Collected data:
==============================
-- pv_equiv track=rewrite | github.com/mcjmk/hostsPageBlocker | hostsPageBlocker.py | all_possible_urls
-- ===== SOURCE A (Python) =====
-- def all_possible_urls(urls):
--     """
--     :param urls:
--     :return:
--     """
--     www_urls = [('www.' + url) for url in urls]
--     http_urls = [('http://' + url) for url in urls]
--     https_urls = [('https://' + url) for url in urls]
--     http_www_urls = [('http://' + url) for url in www_urls]
--     https_www_urls = [('https://' + url) for url in www_urls]
--     all_urls = urls + www_urls + http_urls + https_urls + http_www_urls + https_www_urls
--     return all_urls
-- ===== SOURCE B (Python) =====
-- def all_possible_urls(urls):
--     prefixes = ['', 'www.', 'http://', 'https://', 'http://www.', 'https://www.']
--     return [p + url for p in prefixes for url in urls]
-- ===== Notes on version B (the rewrite author's own statement) =====
-- stated objective: simpler
-- what changed: Replaces the five chained intermediate comprehensions and list concatenation with a single flat product over one fixed table of the six prefixes (empty, www, http, https and their combinations).
import Mathlib
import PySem

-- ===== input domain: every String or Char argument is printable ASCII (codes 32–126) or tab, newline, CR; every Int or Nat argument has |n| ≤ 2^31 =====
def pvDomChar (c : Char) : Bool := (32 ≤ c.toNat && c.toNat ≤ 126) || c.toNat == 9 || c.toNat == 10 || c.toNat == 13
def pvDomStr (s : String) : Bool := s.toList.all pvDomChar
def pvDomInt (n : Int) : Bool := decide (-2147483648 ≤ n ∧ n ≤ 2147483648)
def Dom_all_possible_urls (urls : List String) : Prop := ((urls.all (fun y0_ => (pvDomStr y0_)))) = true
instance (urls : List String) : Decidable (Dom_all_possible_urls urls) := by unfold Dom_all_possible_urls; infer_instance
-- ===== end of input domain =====

-- B replaces A's five chained intermediate comprehensions with a flat product over one fixed prefix table (simpler).


-- ===== PORT A =====
def all_possible_urls (urls : List String) : List String :=
  let www_urls := urls.map (fun url => "www." ++ url)
  let http_urls := urls.map (fun url => "http://" ++ url)
  let https_urls := urls.map (fun url => "https://" ++ url)
  let http_www_urls := www_urls.map (fun url => "http://" ++ url)
  let https_www_urls := www_urls.map (fun url => "https://" ++ url)
  urls ++ www_urls ++ http_urls ++ https_urls ++ http_www_urls ++ https_www_urls

-- ===== PORT B =====
def all_possible_urls_alt (urls : List String) : List String :=
  let prefixes := ["", "www.", "http://", "https://", "http://www.", "https://www."]
  prefixes.flatMap (fun p => urls.map (fun url => p ++ url))

-- ===== PRECONDITION & SPEC =====
def Spec_all_possible_urls (urls : List String) (out : List String) : Prop := out = all_possible_urls_alt urls
instance (urls : List String) (out : List String) : Decidable (Spec_all_possible_urls urls out) := by unfold Spec_all_possible_urls; infer_instance

-- ===== CLAIM (what is proved, stated in full; the proofs are below) =====
def Claim_equal_all_possible_urls : Prop := ∀ (urls : List String), Dom_all_possible_urls urls → Spec_all_possible_urls urls (all_possible_urls urls)

-- ===== LEMMAS AND PROOFS =====

theorem pv_prefix_append (p q : String) (urls : List String) :
    urls.map (fun url => p ++ (q ++ url)) = urls.map (fun url => (p ++ q) ++ url) := by
  apply List.map_congr_left; intro u _; rw [String.append_assoc]

-- ===== VERDICT (by name: the statement is the Claim_ definition above) =====
theorem all_possible_urls_spec : Claim_equal_all_possible_urls := by
  intro urls _
  unfold Spec_all_possible_urls all_possible_urls all_possible_urls_alt
  simp only [List.flatMap_cons, List.flatMap_nil, List.map_map, List.append_nil, List.append_assoc,
    Function.comp_def]
  rw [pv_prefix_append "http://" "www.", pv_prefix_append "https://" "www."]
  congr 1
  · exact (List.map_id urls).symm.trans (List.map_congr_left (fun u _ => by simp))
-- pv_equiv track=rewrite | github.com/pypi-data/pypi-mirror-396 | packages/nano-template/nano_template-0.1.1-cp39-abi3-win_arm64.whl/nano_template/_pure.py | error_context
-- ===== SOURCE A (Python) =====
-- def error_context(text: str, index: int) -> tuple[int, int, str] | None:
--     """Return the line number, column number and current line of text."""
--     lines = text.splitlines(keepends=True)
--     cumulative_length = 0
--     target_line_index = -1
--
--     for i, line in enumerate(lines):
--         cumulative_length += len(line)
--         if index < cumulative_length:
--             target_line_index = i
--             break
--
--     if target_line_index == -1:
--         return None
--
--     line_number = target_line_index + 1  # 1-based
--     column_number = index - (cumulative_length - len(lines[target_line_index]))
--     current_line = lines[target_line_index].rstrip()
--     return (line_number, column_number, current_line)
-- ===== SOURCE B (Python) =====
-- def error_context(text: str, index: int) -> tuple[int, int, str] | None:
--     """Return the line number, column number and current line of text."""
--     lines = text.splitlines(keepends=True)
--     ends = []
--     total = 0
--     for line in lines:
--         total += len(line)
--         ends.append(total)
--     # binary search for the first i with index < ends[i]
--     lo, hi = 0, len(ends)
--     while lo < hi:
--         mid = (lo + hi) // 2
--         if index < ends[mid]:
--             hi = mid
--         else:
--             lo = mid + 1
--     if lo == len(ends):
--         return None
--     start = ends[lo - 1] if lo > 0 else 0
--     return (lo + 1, index - start, lines[lo].rstrip())
-- ===== Notes on version B (the rewrite author's own statement) =====
-- stated objective: alternative
-- what changed: Replaces the linear scan with a break by a prefix table of cumulative line end-offsets plus a hand-rolled binary search (bisect_right) that locates the target line; the column is recovered from the previous cumulative end.
import Mathlib
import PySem

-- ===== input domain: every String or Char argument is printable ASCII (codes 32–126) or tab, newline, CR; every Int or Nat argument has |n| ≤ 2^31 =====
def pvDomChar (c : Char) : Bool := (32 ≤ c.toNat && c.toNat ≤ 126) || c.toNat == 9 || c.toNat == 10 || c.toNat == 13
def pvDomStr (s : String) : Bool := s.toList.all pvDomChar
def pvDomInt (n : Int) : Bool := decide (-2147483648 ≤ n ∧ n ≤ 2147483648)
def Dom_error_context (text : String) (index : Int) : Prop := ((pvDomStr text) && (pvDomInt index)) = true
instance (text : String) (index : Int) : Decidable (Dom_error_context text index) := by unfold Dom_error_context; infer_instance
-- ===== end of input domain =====

-- B replaces A's linear scan-with-break by a cumulative end-offset table and a binary search; alternative algorithm, same results.

-- ===== PORT A =====
-- shared helper: text.splitlines(keepends=True); exact on Dom (line breaks there are '\n', '\r\n', '\r')
-- fuel = remaining length makes the recursion structural; the 0/non-nil case is unreachable
def skGo : Nat → List Char → List Char → List (List Char)
  | _, [], acc => if acc.isEmpty then [] else [acc.reverse]
  | 0, _ :: _, _ => []
  | fuel + 1, c :: rest, acc =>
    if c = '\n' then (acc.reverse ++ ['\n']) :: skGo fuel rest []
    else if c = '\r' then
      match rest with
      | '\n' :: rest' => (acc.reverse ++ ['\r', '\n']) :: skGo fuel rest' []
      | _ => (acc.reverse ++ ['\r']) :: skGo fuel rest []
    else skGo fuel rest (c :: acc)

def splitKeepends (s : List Char) : List (List Char) := skGo s.length s []

-- A's for-loop with break: cumulative length and target index
def ecGo (index : Int) : List (List Char) → Int → Int → Option (Int × Int)
  | [], _i, _cum => none
  | l :: ls, i, cum =>
    let c := cum + (l.length : Int)
    if index < c then some (i, c) else ecGo index ls (i + 1) c

def error_context (text : String) (index : Int) : Option (Int × Int × String) :=
  let lines := splitKeepends text.toList
  match ecGo index lines 0 0 with
  | none => none
  | some (i, c) =>
    let line := lines.getD i.toNat []
    some (i + 1, index - (c - (line.length : Int)), String.ofList (PySem.Chars.rstrip line))

-- ===== PORT B =====
-- Source B's loop appending cumulative end offsets
def buildEnds (lines : List (List Char)) : Int × List Int :=
  lines.foldl (fun st l => (st.1 + (l.length : Int), st.2 ++ [st.1 + (l.length : Int)])) (0, [])

-- Source B's hand-rolled binary search (first i with index < ends[i])
def bsGo (index : Int) (ends : List Int) : Nat → Nat → Nat → Nat
  | 0, lo, _hi => lo
  | fuel + 1, lo, hi =>
    if lo < hi then
      let mid := (lo + hi) / 2
      if index < ends.getD mid 0 then bsGo index ends fuel lo mid
      else bsGo index ends fuel (mid + 1) hi
    else lo

-- the while loop halves hi - lo, so hi - lo steps of fuel always suffice
def bsearch (index : Int) (ends : List Int) (lo hi : Nat) : Nat :=
  bsGo index ends (hi - lo) lo hi

def error_context_alt (text : String) (index : Int) : Option (Int × Int × String) :=
  let lines := splitKeepends text.toList
  let ends := (buildEnds lines).2
  let lo := bsearch index ends 0 ends.length
  if lo = ends.length then none
  else
    let start := if 0 < lo then ends.getD (lo - 1) 0 else 0
    some ((lo : Int) + 1, index - start, String.ofList (PySem.Chars.rstrip (lines.getD lo [])))

-- ===== PRECONDITION & SPEC =====
def Spec_error_context (text : String) (index : Int) (out : Option (Int × Int × String)) : Prop := out = error_context_alt text index
instance (text : String) (index : Int) (out : Option (Int × Int × String)) : Decidable (Spec_error_context text index out) := by unfold Spec_error_context; infer_instance

-- ===== CLAIM (what is proved, stated in full; the proofs are below) =====
def Claim_equal_error_context : Prop := ∀ (text : String) (index : Int), Dom_error_context text index → Spec_error_context text index (error_context text index)

-- ===== LEMMAS AND PROOFS =====

-- the cumulative end-offsets of a line list, starting from cum
def endsFrom (cum : Int) : List (List Char) → List Int
  | [] => []
  | l :: ls => (cum + (l.length : Int)) :: endsFrom (cum + (l.length : Int)) ls

theorem buildEnds_snd_aux (ls : List (List Char)) : ∀ (cum : Int) (acc : List Int),
    (ls.foldl (fun st l => (st.1 + (l.length : Int), st.2 ++ [st.1 + (l.length : Int)])) (cum, acc)).2
      = acc ++ endsFrom cum ls := by
  induction ls with
  | nil => intro cum acc; simp [endsFrom]
  | cons l ls ih => intro cum acc; simp [endsFrom, ih, List.append_assoc]

theorem buildEnds_snd (ls : List (List Char)) : (buildEnds ls).2 = endsFrom 0 ls := by
  simpa using buildEnds_snd_aux ls 0 []

theorem endsFrom_length (ls : List (List Char)) : ∀ cum, (endsFrom cum ls).length = ls.length := by
  induction ls with
  | nil => intro cum; simp [endsFrom]
  | cons l ls ih => intro cum; simp [endsFrom, ih]

theorem endsFrom_le (ls : List (List Char)) : ∀ (cum : Int) (j : Nat), j < ls.length →
    cum ≤ (endsFrom cum ls).getD j 0 := by
  induction ls with
  | nil => intro cum j h; simp at h
  | cons l ls ih =>
    intro cum j h
    cases j with
    | zero => simp only [endsFrom, List.getD_cons_zero]; omega
    | succ j =>
      have := ih (cum + (l.length : Int)) j (by simpa using h)
      simp only [endsFrom, List.getD_cons_succ]
      have : cum ≤ cum + (l.length : Int) := by omega
      omega

theorem endsFrom_mono (ls : List (List Char)) : ∀ (cum : Int) (j k : Nat), j ≤ k → k < ls.length →
    (endsFrom cum ls).getD j 0 ≤ (endsFrom cum ls).getD k 0 := by
  induction ls with
  | nil => intro cum j k _ h; simp at h
  | cons l ls ih =>
    intro cum j k hjk hk
    cases k with
    | zero => interval_cases j; rfl
    | succ k =>
      cases j with
      | zero =>
        simp only [endsFrom, List.getD_cons_zero, List.getD_cons_succ]
        exact endsFrom_le ls _ k (by simpa using hk)
      | succ j =>
        simp only [endsFrom, List.getD_cons_succ]
        exact ih _ j k (by omega) (by simpa using hk)

theorem endsFrom_sub (ls : List (List Char)) : ∀ (cum : Int) (j : Nat), j < ls.length →
    (endsFrom cum ls).getD j 0 - ((ls.getD j []).length : Int)
      = if j = 0 then cum else (endsFrom cum ls).getD (j - 1) 0 := by
  induction ls with
  | nil => intro cum j h; simp at h
  | cons l ls ih =>
    intro cum j h
    cases j with
    | zero => simp [endsFrom]
    | succ j =>
      have hj : j < ls.length := by simpa using h
      have := ih (cum + (l.length : Int)) j hj
      cases j with
      | zero =>
        simp only [endsFrom, List.getD_cons_succ] at this ⊢
        simpa using this
      | succ j =>
        simp only [endsFrom, List.getD_cons_succ] at this ⊢
        simpa using this

-- A's loop: no line contains the index → none
theorem ecGo_none (index : Int) (ls : List (List Char)) : ∀ (i cum : Int),
    (∀ j, j < ls.length → ¬ index < (endsFrom cum ls).getD j 0) →
    ecGo index ls i cum = none := by
  induction ls with
  | nil => intro i cum _; rfl
  | cons l ls ih =>
    intro i cum h
    have h0 := h 0 (by simp)
    simp only [endsFrom, List.getD_cons_zero] at h0
    simp only [ecGo, if_neg h0]
    exact ih (i + 1) (cum + (l.length : Int)) fun j hj => by
      have := h (j + 1) (by simpa using Nat.succ_lt_succ hj)
      simpa [endsFrom] using this

-- A's loop: j is the first line end exceeding index → break at j
theorem ecGo_some (index : Int) (ls : List (List Char)) : ∀ (i cum : Int) (j : Nat),
    j < ls.length → index < (endsFrom cum ls).getD j 0 →
    (∀ k, k < j → ¬ index < (endsFrom cum ls).getD k 0) →
    ecGo index ls i cum = some (i + (j : Int), (endsFrom cum ls).getD j 0) := by
  induction ls with
  | nil => intro i cum j h; simp at h
  | cons l ls ih =>
    intro i cum j hj hPj hmin
    cases j with
    | zero =>
      simp only [endsFrom, List.getD_cons_zero] at hPj
      simp [ecGo, hPj, endsFrom]
    | succ j =>
      have h0 := hmin 0 (Nat.succ_pos j)
      simp only [endsFrom, List.getD_cons_zero] at h0
      simp only [ecGo, if_neg h0]
      have := ih (i + 1) (cum + (l.length : Int)) j (by simpa using hj)
        (by simpa [endsFrom] using hPj)
        (fun k hk => by
          have := hmin (k + 1) (by omega)
          simpa [endsFrom] using this)
      rw [this]
      congr 2
      push_cast; ring

-- Source B's binary search finds the first index where the predicate holds, given monotone ends
theorem bsGo_spec (index : Int) (ends : List Int)
    (hm : ∀ j k, j ≤ k → k < ends.length → ends.getD j 0 ≤ ends.getD k 0) :
    ∀ (n lo hi : Nat), hi - lo ≤ n → lo ≤ hi → hi ≤ ends.length →
    (∀ j, j < lo → ¬ index < ends.getD j 0) →
    (∀ j, hi ≤ j → j < ends.length → index < ends.getD j 0) →
    (∀ j, j < bsGo index ends n lo hi → ¬ index < ends.getD j 0) ∧
    (∀ j, bsGo index ends n lo hi ≤ j → j < ends.length → index < ends.getD j 0) ∧
    lo ≤ bsGo index ends n lo hi ∧ bsGo index ends n lo hi ≤ hi := by
  intro n
  induction n with
  | zero =>
    intro lo hi hn hlohi hhi hlow hhigh
    have : lo = hi := by omega
    subst this
    exact ⟨hlow, hhigh, le_refl _, le_refl _⟩
  | succ n ih =>
    intro lo hi hn hlohi hhi hlow hhigh
    simp only [bsGo]
    by_cases h : lo < hi
    · rw [if_pos h]
      by_cases hmid : index < ends.getD ((lo + hi) / 2) 0
      · rw [if_pos hmid]
        have := ih lo ((lo + hi) / 2) (by omega) (by omega) (by omega) hlow
          (fun j hj hjlen => lt_of_lt_of_le hmid (hm _ j hj hjlen))
        exact ⟨this.1, this.2.1, this.2.2.1, le_trans this.2.2.2 (by omega)⟩
      · rw [if_neg hmid]
        have := ih ((lo + hi) / 2 + 1) hi (by omega) (by omega) hhi
          (fun j hj => by
            by_cases hjlo : j < lo
            · exact hlow j hjlo
            · intro hP
              exact hmid (lt_of_lt_of_le hP (hm j ((lo + hi) / 2) (by omega) (by omega))))
          hhigh
        exact ⟨this.1, this.2.1, by omega, this.2.2.2⟩
    · rw [if_neg h]
      have : lo = hi := by omega
      subst this
      exact ⟨hlow, hhigh, le_refl _, le_refl _⟩

theorem bsearch_spec (index : Int) (ends : List Int)
    (hm : ∀ j k, j ≤ k → k < ends.length → ends.getD j 0 ≤ ends.getD k 0)
    (lo hi : Nat) (hlohi : lo ≤ hi) (hhi : hi ≤ ends.length)
    (hlow : ∀ j, j < lo → ¬ index < ends.getD j 0)
    (hhigh : ∀ j, hi ≤ j → j < ends.length → index < ends.getD j 0) :
    (∀ j, j < bsearch index ends lo hi → ¬ index < ends.getD j 0) ∧
    (∀ j, bsearch index ends lo hi ≤ j → j < ends.length → index < ends.getD j 0) ∧
    lo ≤ bsearch index ends lo hi ∧ bsearch index ends lo hi ≤ hi :=
  bsGo_spec index ends hm (hi - lo) lo hi (le_refl _) hlohi hhi hlow hhigh

-- ===== VERDICT (by name: the statement is the Claim_ definition above) =====
theorem error_context_spec : Claim_equal_error_context := by
  intro text index _
  unfold Spec_error_context error_context error_context_alt
  simp only [buildEnds_snd]
  set lines := splitKeepends text.toList with hlines
  set ends := endsFrom 0 lines with hends
  have hlen : ends.length = lines.length := endsFrom_length lines 0
  have hm : ∀ j k, j ≤ k → k < ends.length → ends.getD j 0 ≤ ends.getD k 0 := by
    intro j k hjk hk; exact endsFrom_mono lines 0 j k hjk (hlen ▸ hk)
  have hbs := bsearch_spec index ends hm 0 ends.length (by omega) (le_refl _)
    (by omega) (by omega)
  set r := bsearch index ends 0 ends.length with hr
  by_cases hall : ∀ j, j < lines.length → ¬ index < ends.getD j 0
  · -- no line end exceeds index: both return none
    rw [ecGo_none index lines 0 0 hall]
    have hrlen : r = ends.length := by
      by_contra hne
      have hrlt : r < ends.length := lt_of_le_of_ne (hlen ▸ hbs.2.2.2) hne
      exact hall r (hlen ▸ hrlt) (hbs.2.1 r (le_refl _) hrlt)
    simp [hrlen]
  · -- some line contains index: r is the first such line
    push Not at hall
    have hex : ∃ j, j < lines.length ∧ index < ends.getD j 0 := hall
    have hlt : r < ends.length := by
      by_contra hge
      obtain ⟨j, hj, hPj⟩ := hex
      have : r = ends.length := by omega
      exact hbs.1 j (by omega) hPj
    have hPr : index < ends.getD r 0 := hbs.2.1 r (le_refl _) hlt
    rw [ecGo_some index lines 0 0 r (hlen ▸ hlt) hPr hbs.1]
    have hrne : ¬ r = ends.length := by omega
    simp only [hrne, if_false, zero_add, Int.toNat_natCast]
    have hsub := endsFrom_sub lines 0 r (hlen ▸ hlt)
    rw [← hends] at hsub
    congr 2
    rw [hsub]
    by_cases h0 : r = 0
    · simp [h0]
    · simp [h0, Nat.pos_of_ne_zero h0]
==============================
What you will do:
Each line above that contains the word "pvDomStr" should be copied.

Solution to this task:
def pvDomStr (s : String) : Bool := s.toList.all pvDomChar
def Dom_all_possible_urls (urls : List String) : Prop := ((urls.all (fun y0_ => (pvDomStr y0_)))) = true
def pvDomStr (s : String) : Bool := s.toList.all pvDomChar
def Dom_error_context (text : String) (index : Int) : Prop := ((pvDomStr text) && (pvDomInt index)) = true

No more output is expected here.